Blanchette V S, al-Musa A, Stain A M, Filler R M, Ingram J
Division of Haematology/Oncology Hospital for Sick Children, Toronto, Ontario, Canada.
Blood Coagul Fibrinolysis. 1996 Mar;7 Suppl 1:S39-44.
Twenty-five central venous lines (two external 23 subcutaneous ports) were placed in 19 boys with haemophilia A (n = 17) or B (n = 2). The mean age of the boys was 4.9 years (range 0.2-15.3 years). The haemophilia was severe (factor level < 1%) in 18 boys and moderate (factor level 3%) in one. Three boys had circulating inhibitors and three were positive for human immunodeficiency virus (HIV)-1 antibody. Central venous lines were placed to facilitate intermittent factor replacement therapy (n = 6), long-term factor prophylaxis (n = 9), induction of an immune tolerance protocol (n = 2) or therapy for acquired immunodeficiency syndrome (AIDS)-related complications (n = 2). The ports remained in place for 15795 days (mean 687 days, range 11-2059 days). The frequency of port-related sepsis was 48% (11/23 ports in eight boys) or 0.7 port infections per 1000 patient days. Ports were removed from five boys with an unresolved infection (four with Staphylococcus aureus sepsis and one with Pseudomonas sp. sepsis). Other complications requiring port removal included a catheter tip placed too high in the venous system (n = 1), severe persistent pain associated with needle access of the port (n = 1) and a subclavian vein thrombosis (n = 1). Both the benefits and risks of a subcutaneous port should be considered when deciding whether to place this device in a very young child with haemophilia.

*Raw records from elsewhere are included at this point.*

-- pv_equiv track=rewrite | github.com/DarkPr0digy/MORPH_SEGMENT | Conditional Random Fields/morphology/DataCleaner.py | normaliseOrthographicForm
-- ===== SOURCE A (Python) =====
-- def normaliseOrthographicForm(orthographic: str):
--     """Method to normalise the format of the orthographic form to make using it as input easier for the CRF"""
--     # Formats orthographic form into following format
--     # aa[bb]cc[dd]
--     str2_arr = []
--
--     # Removes Labels at the front of orthographic forms
--     if orthographic[0] == '[':
--         beginningLabel = True
--         while beginningLabel:
--             index = orthographic.find(']')
--             orthographic = orthographic[index + 1: len(orthographic)]
--             if orthographic[0] == '[':
--                 continue
--             else:
--                 beginningLabel = False
--
--     # Removes extra character
--     for char in orthographic:
--         if char == '$' or char == '-':
--             continue
--         else:
--             str2_arr.append(char)
--
--     # Combines double labels
--     label = []
--     str = []
--     tag = False
--     for i in range(len(str2_arr)):
--         try:
--             double_label = str2_arr[i] == ']' and str2_arr[i + 1] == '['
--         except IndexError:
--             double_label = False
--
--         if str2_arr[i] == '[':
--             tag = True
--         elif double_label:
--             label.append('|')
--         elif str2_arr[i] == ']':
--             tag = False
--             str.append('[')
--             for char in label:
--                 str.append(char)
--             str.append(']')
--             label = []
--         elif tag:
--             label.append(str2_arr[i])
--         else:
--             str.append(str2_arr[i])
--
--     tmp_ortho = "".join(str)
--
--     is_label = False
--     is_first_label_char = False
--     str = []
--
--     for char in tmp_ortho:
--         if char == "[":
--             is_label = True
--             is_first_label_char = True
--             str.append(char)
--         elif is_label and is_first_label_char:
--             str.append(char.upper())
--             is_first_label_char = False
--         elif is_label and char == "|":
--             is_first_label_char = True
--             str.append(char)
--         elif char == "]":
--             is_label = False
--             str.append(char)
--         elif is_label and char == "+":
--             str.append("|")
--         else:
--             str.append(char)
--
--     return "".join(str)
-- ===== SOURCE B (Python) =====
-- def normaliseOrthographicForm(orthographic: str):
--     """One fused pass replacing A's three post-strip passes (label fold, intermediate join, casing pass)."""
--     # Leading-label stripping kept as in A (preserves its IndexError/edge behaviour).
--     if orthographic[0] == '[':
--         while True:
--             orthographic = orthographic[orthographic.find(']') + 1:]
--             if orthographic[0] != '[':
--                 break
--
--     t = [c for c in orthographic if c != '$' and c != '-']
--
--     out = []
--     is_label = False          # casing-pass state, maintained while streaming
--     is_first_label_char = False
--
--     def emit(c):
--         nonlocal is_label, is_first_label_char
--         if c == '[':
--             is_label = True
--             is_first_label_char = True
--             out.append(c)
--         elif is_label and is_first_label_char:
--             out.append(c.upper())
--             is_first_label_char = False
--         elif is_label and c == '|':
--             is_first_label_char = True
--             out.append(c)
--         elif c == ']':
--             is_label = False
--             out.append(c)
--         elif is_label and c == '+':
--             out.append('|')
--         else:
--             out.append(c)
--
--     tag = False
--     label = []
--     n = len(t)
--     for i, c in enumerate(t):
--         nxt = t[i + 1] if i + 1 < n else None
--         if c == '[':
--             tag = True
--         elif c == ']' and nxt == '[':
--             label.append('|')
--         elif c == ']':
--             tag = False
--             emit('[')
--             for lc in label:
--                 emit(lc)
--             emit(']')
--             label = []
--         elif tag:
--             label.append(c)
--         else:
--             emit(c)
--     return "".join(out)
-- ===== Notes on version B (the rewrite author's own statement) =====
-- stated objective: simpler
-- what changed: A's three post-strip passes (filter loop, double-label fold into an intermediate joined string, then a separate casing/'+'-rewrite pass) are fused into one streaming pass that emits each character through the casing step as it is produced, with no intermediate string builds; the leading-label stripping stage is kept as-is to preserve its exact edge behaviour.
import Mathlib
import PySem

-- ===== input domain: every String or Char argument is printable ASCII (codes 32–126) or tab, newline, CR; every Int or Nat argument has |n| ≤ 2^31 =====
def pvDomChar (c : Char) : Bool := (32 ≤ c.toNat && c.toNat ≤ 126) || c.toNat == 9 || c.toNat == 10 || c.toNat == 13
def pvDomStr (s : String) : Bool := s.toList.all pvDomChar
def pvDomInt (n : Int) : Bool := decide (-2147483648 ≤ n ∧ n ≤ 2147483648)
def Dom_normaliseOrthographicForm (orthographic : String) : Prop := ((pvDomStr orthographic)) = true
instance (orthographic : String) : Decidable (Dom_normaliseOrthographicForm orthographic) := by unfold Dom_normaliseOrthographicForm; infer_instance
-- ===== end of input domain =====

-- B fuses A's three post-strip passes into one streaming pass (objective: simpler one-pass decomposition,
-- no asymptotic speed claim); the leading-label stripping stage is deliberately shared so that B raises /
-- loops exactly where A does (those inputs are outside Pre_).

-- ===== PORT A =====

-- Leading-label stripping stage, shared verbatim by both ports (B keeps this stage as-is).
-- Python: while orthographic[0]=='[': cut after first ']' (str.find; -1 → slice is a no-op → the
-- Python loop never terminates; that case, and the empty-string IndexError, are outside Pre_ and
-- this total function returns the current string there).
def stripLabels (s : List Char) : List Char :=
  if h1 : s.head? = some '[' then
    match s.findIdx? (fun c => c = ']') with
    | none => s
    | some i => stripLabels (s.drop (i + 1))
  else s
termination_by s.length
decreasing_by
  have hs : s ≠ [] := by intro h'; subst h'; simp at h1
  have hp : 0 < s.length := List.length_pos_iff.mpr hs
  simp only [List.length_drop]; omega

-- pass 2 of A: remove '$' and '-' (loop with append)
def pass2A (s : List Char) : List Char :=
  s.foldl (fun acc c => if c = '$' ∨ c = '-' then acc else acc ++ [c]) []

-- pass 3 of A: fold double labels; try/except IndexError on str2_arr[i+1] ≙ rest.head? lookahead
def p3A : List Char → List Char → List Char → Bool → List Char
  | [], _label, str, _tag => str
  | c :: rest, label, str, tag =>
    if c = '[' then p3A rest label str true
    else if c = ']' ∧ rest.head? = some '[' then p3A rest (label ++ ['|']) str tag
    else if c = ']' then p3A rest [] (str ++ '[' :: (label ++ [']'])) false
    else if tag then p3A rest (label ++ [c]) str tag
    else p3A rest label (str ++ [c]) tag

-- pass 4 of A: uppercase the first label char, '+'→'|' inside labels
-- (char.upper() ported as PySem.Chars.upperChar, exact)
def p4A : List Char → Bool → Bool → List Char → List Char
  | [], _isLabel, _isFirst, str => str
  | c :: rest, isLabel, isFirst, str =>
    if c = '[' then p4A rest true true (str ++ [c])
    else if isLabel && isFirst then p4A rest isLabel false (str ++ [PySem.Chars.upperChar c])
    else if isLabel ∧ c = '|' then p4A rest isLabel true (str ++ [c])
    else if c = ']' then p4A rest false isFirst (str ++ [c])
    else if isLabel ∧ c = '+' then p4A rest isLabel isFirst (str ++ ['|'])
    else p4A rest isLabel isFirst (str ++ [c])

def normaliseOrthographicForm (orthographic : String) : String :=
  let o := stripLabels orthographic.toList
  let str2 := pass2A o
  let tmp := p3A str2 [] [] false
  String.ofList (p4A tmp false false [])

-- ===== PORT B =====

-- Source B's emit(c): one streaming step of the casing pass; returns (out, is_label, is_first)
def emitB (c : Char) (isLabel isFirst : Bool) (out : List Char) : List Char × Bool × Bool :=
  if c = '[' then (out ++ [c], true, true)
  else if isLabel && isFirst then (out ++ [PySem.Chars.upperChar c], isLabel, false)
  else if isLabel ∧ c = '|' then (out ++ [c], isLabel, true)
  else if c = ']' then (out ++ [c], false, isFirst)
  else if isLabel ∧ c = '+' then (out ++ ['|'], isLabel, isFirst)
  else (out ++ [c], isLabel, isFirst)

-- "emit('['); for lc in label: emit(lc); emit(']')" as one list of emits
def emitList : List Char → Bool → Bool → List Char → List Char × Bool × Bool
  | [], isLabel, isFirst, out => (out, isLabel, isFirst)
  | c :: rest, isLabel, isFirst, out =>
    let r := emitB c isLabel isFirst out
    emitList rest r.2.1 r.2.2 r.1

-- Source B's single fused loop over t (lookahead t[i+1] ≙ rest.head?)
def bLoop : List Char → Bool → List Char → Bool → Bool → List Char → List Char
  | [], _tag, _label, _l, _f, out => out
  | c :: rest, tag, label, l, f, out =>
    if c = '[' then bLoop rest true label l f out
    else if c = ']' ∧ rest.head? = some '[' then bLoop rest tag (label ++ ['|']) l f out
    else if c = ']' then
      let r := emitList ('[' :: (label ++ [']'])) l f out
      bLoop rest false [] r.2.1 r.2.2 r.1
    else if tag then bLoop rest tag (label ++ [c]) l f out
    else
      let r := emitB c l f out
      bLoop rest tag label r.2.1 r.2.2 r.1

def normaliseOrthographicForm_alt (orthographic : String) : String :=
  let t := (stripLabels orthographic.toList).filter (fun c => !(c == '$' || c == '-'))
  String.ofList (bLoop t false [] false false [])

-- ===== PRECONDITION & SPEC =====
-- Pre_ excludes exactly the inputs on which Python A does not return normally: the empty string
-- (IndexError), strings whose leading-label stripping leaves the empty string (IndexError), and
-- strings starting with '[' whose stripping never reaches a ']'-free position (the while loop
-- never terminates).  Stated via the ']'-split decomposition of the string, not by re-running A.
def Pre_normaliseOrthographicForm (orthographic : String) : Prop :=
  orthographic ≠ "" ∧
  (orthographic.toList.head? = some '[' →
    (let parts := orthographic.toList.splitOn ']'
     let j := parts.findIdx (fun p => !(p.head? == some '['))
     j < parts.length ∧ (j + 1 < parts.length ∨ parts.getD j [] ≠ [])))
instance (orthographic : String) : Decidable (Pre_normaliseOrthographicForm orthographic) := by
  unfold Pre_normaliseOrthographicForm; infer_instance

def pvWitness_normaliseOrthographicForm : String := "[lab]ba[tt][xy]u+v"

def Spec_normaliseOrthographicForm (orthographic : String) (out : String) : Prop := out = normaliseOrthographicForm_alt orthographic
instance (orthographic : String) (out : String) : Decidable (Spec_normaliseOrthographicForm orthographic out) := by unfold Spec_normaliseOrthographicForm; infer_instance

-- ===== CLAIM (what is proved, stated in full; the proofs are below) =====
def Claim_equal_normaliseOrthographicForm : Prop := ∀ (orthographic : String), Dom_normaliseOrthographicForm orthographic → Pre_normaliseOrthographicForm orthographic → Spec_normaliseOrthographicForm orthographic (normaliseOrthographicForm orthographic)

-- ===== LEMMAS AND PROOFS =====

-- A's remove-extra-characters loop is B's filter
theorem pass2A_eq_filter (s : List Char) : ∀ acc : List Char,
    s.foldl (fun acc c => if c = '$' ∨ c = '-' then acc else acc ++ [c]) acc
      = acc ++ s.filter (fun c => !(c == '$' || c == '-')) := by
  induction s with
  | nil => intro acc; simp
  | cons c s ih =>
    intro acc
    by_cases h : c = '$' ∨ c = '-'
    · rcases h with h | h <;> subst h <;> simp [List.foldl, ih]
    · push_neg at h
      have h1 : (c == '$') = false := by simp [h.1]
      have h2 : (c == '-') = false := by simp [h.2]
      simp [List.foldl, ih, List.filter, h, h1, h2]

-- proof-side single step of the casing pass: emitted char and new state
def st4 (c : Char) (isLabel isFirst : Bool) : Char × Bool × Bool :=
  if c = '[' then (c, true, true)
  else if isLabel && isFirst then (PySem.Chars.upperChar c, isLabel, false)
  else if isLabel ∧ c = '|' then (c, isLabel, true)
  else if c = ']' then (c, false, isFirst)
  else if isLabel ∧ c = '+' then ('|', isLabel, isFirst)
  else (c, isLabel, isFirst)

-- proof-side pure casing pass (output only) and its state fold
def q4 : List Char → Bool → Bool → List Char
  | [], _, _ => []
  | c :: rest, l, f => (st4 c l f).1 :: q4 rest (st4 c l f).2.1 (st4 c l f).2.2

def s4L : List Char → Bool → Bool → Bool × Bool
  | [], l, f => (l, f)
  | c :: rest, l, f => s4L rest (st4 c l f).2.1 (st4 c l f).2.2

theorem emitB_eq (c : Char) (l f : Bool) (out : List Char) :
    emitB c l f out = (out ++ [(st4 c l f).1], (st4 c l f).2) := by
  unfold emitB st4; split_ifs <;> rfl

theorem p4A_step (c : Char) (rest : List Char) (l f : Bool) (str : List Char) :
    p4A (c :: rest) l f str = p4A rest (st4 c l f).2.1 (st4 c l f).2.2 (str ++ [(st4 c l f).1]) := by
  unfold st4
  split_ifs <;> (conv_lhs => rw [p4A]) <;> simp_all <;> cases l <;> simp_all

theorem p4A_eq (cs : List Char) : ∀ (l f : Bool) (str : List Char),
    p4A cs l f str = str ++ q4 cs l f := by
  induction cs with
  | nil => intro l f str; simp [p4A, q4]
  | cons c rest ih =>
    intro l f str
    rw [p4A_step, ih, q4]
    simp

theorem q4_append (xs : List Char) : ∀ (ys : List Char) (l f : Bool),
    q4 (xs ++ ys) l f = q4 xs l f ++ q4 ys (s4L xs l f).1 (s4L xs l f).2 := by
  induction xs with
  | nil => intro ys l f; simp [q4, s4L]
  | cons c rest ih => intro ys l f; simp [q4, s4L, ih]

theorem emitList_eq (cs : List Char) : ∀ (l f : Bool) (out : List Char),
    emitList cs l f out = (out ++ q4 cs l f, s4L cs l f) := by
  induction cs with
  | nil => intro l f out; simp [emitList, q4, s4L]
  | cons c rest ih =>
    intro l f out
    rw [emitList, emitB_eq, ih]
    simp [q4, s4L]

-- proof-side pure double-label fold (output only)
def q3 : List Char → List Char → Bool → List Char
  | [], _label, _tag => []
  | c :: rest, label, tag =>
    if c = '[' then q3 rest label true
    else if c = ']' ∧ rest.head? = some '[' then q3 rest (label ++ ['|']) tag
    else if c = ']' then ('[' :: (label ++ [']'])) ++ q3 rest [] false
    else if tag then q3 rest (label ++ [c]) tag
    else c :: q3 rest label tag

theorem p3A_eq (cs : List Char) : ∀ (label str : List Char) (tag : Bool),
    p3A cs label str tag = str ++ q3 cs label tag := by
  induction cs with
  | nil => intro label str tag; simp [p3A, q3]
  | cons c rest ih =>
    intro label str tag
    unfold p3A q3
    split_ifs <;> rw [ih] <;> simp

-- the fused loop of B computes the casing pass applied to the double-label fold
theorem bLoop_eq (cs : List Char) : ∀ (tag : Bool) (label : List Char) (l f : Bool) (out : List Char),
    bLoop cs tag label l f out = out ++ q4 (q3 cs label tag) l f := by
  induction cs with
  | nil => intro tag label l f out; simp [bLoop, q3, q4]
  | cons c rest ih =>
    intro tag label l f out
    unfold bLoop q3
    split_ifs
    · rw [ih]
    · rw [ih]
    · rw [emitList_eq, ih, q4_append]; simp
    · rw [ih]
    · rw [emitB_eq, ih, q4]; simp

-- ===== VERDICT (by name: the statement is the Claim_ definition above) =====
theorem normaliseOrthographicForm_spec : Claim_equal_normaliseOrthographicForm := by
  unfold Claim_equal_normaliseOrthographicForm
  intro s _ _
  unfold Spec_normaliseOrthographicForm normaliseOrthographicForm normaliseOrthographicForm_alt
  simp only []
  congr 1
  rw [bLoop_eq, p4A_eq, p3A_eq, pass2A, pass2A_eq_filter]
  simp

在19名患有甲型血友病(n = 17)或乙型血友病(n = 2)的男孩中放置了25条中心静脉导管(两条外置皮下端口)。男孩的平均年龄为4.9岁(范围0.2 - 15.3岁)。18名男孩的血友病为重度(因子水平<1%),1名男孩为中度(因子水平3%)。3名男孩有循环抑制剂,3名男孩人类免疫缺陷病毒(HIV)-1抗体呈阳性。放置中心静脉导管是为了便于间歇性因子替代治疗(n = 6)、长期因子预防(n = 9)、诱导免疫耐受方案(n = 2)或治疗与获得性免疫缺陷综合征(AIDS)相关的并发症(n = 2)。端口留置时间为15795天(平均687天,范围11 - 2059天)。端口相关败血症的发生率为48%(8名男孩的23个端口中有11个),即每1000患者日0.7次端口感染。5名男孩因感染未得到解决而移除了端口(4名患有金黄色葡萄球菌败血症,1名患有假单胞菌属败血症)。其他需要移除端口的并发症包括导管尖端在静脉系统中放置过高(n = 1)、与端口穿刺相关的严重持续性疼痛(n = 1)和锁骨下静脉血栓形成(n = 1)。在决定是否为患有血友病的幼儿放置这种装置时,应考虑皮下端口的益处和风险。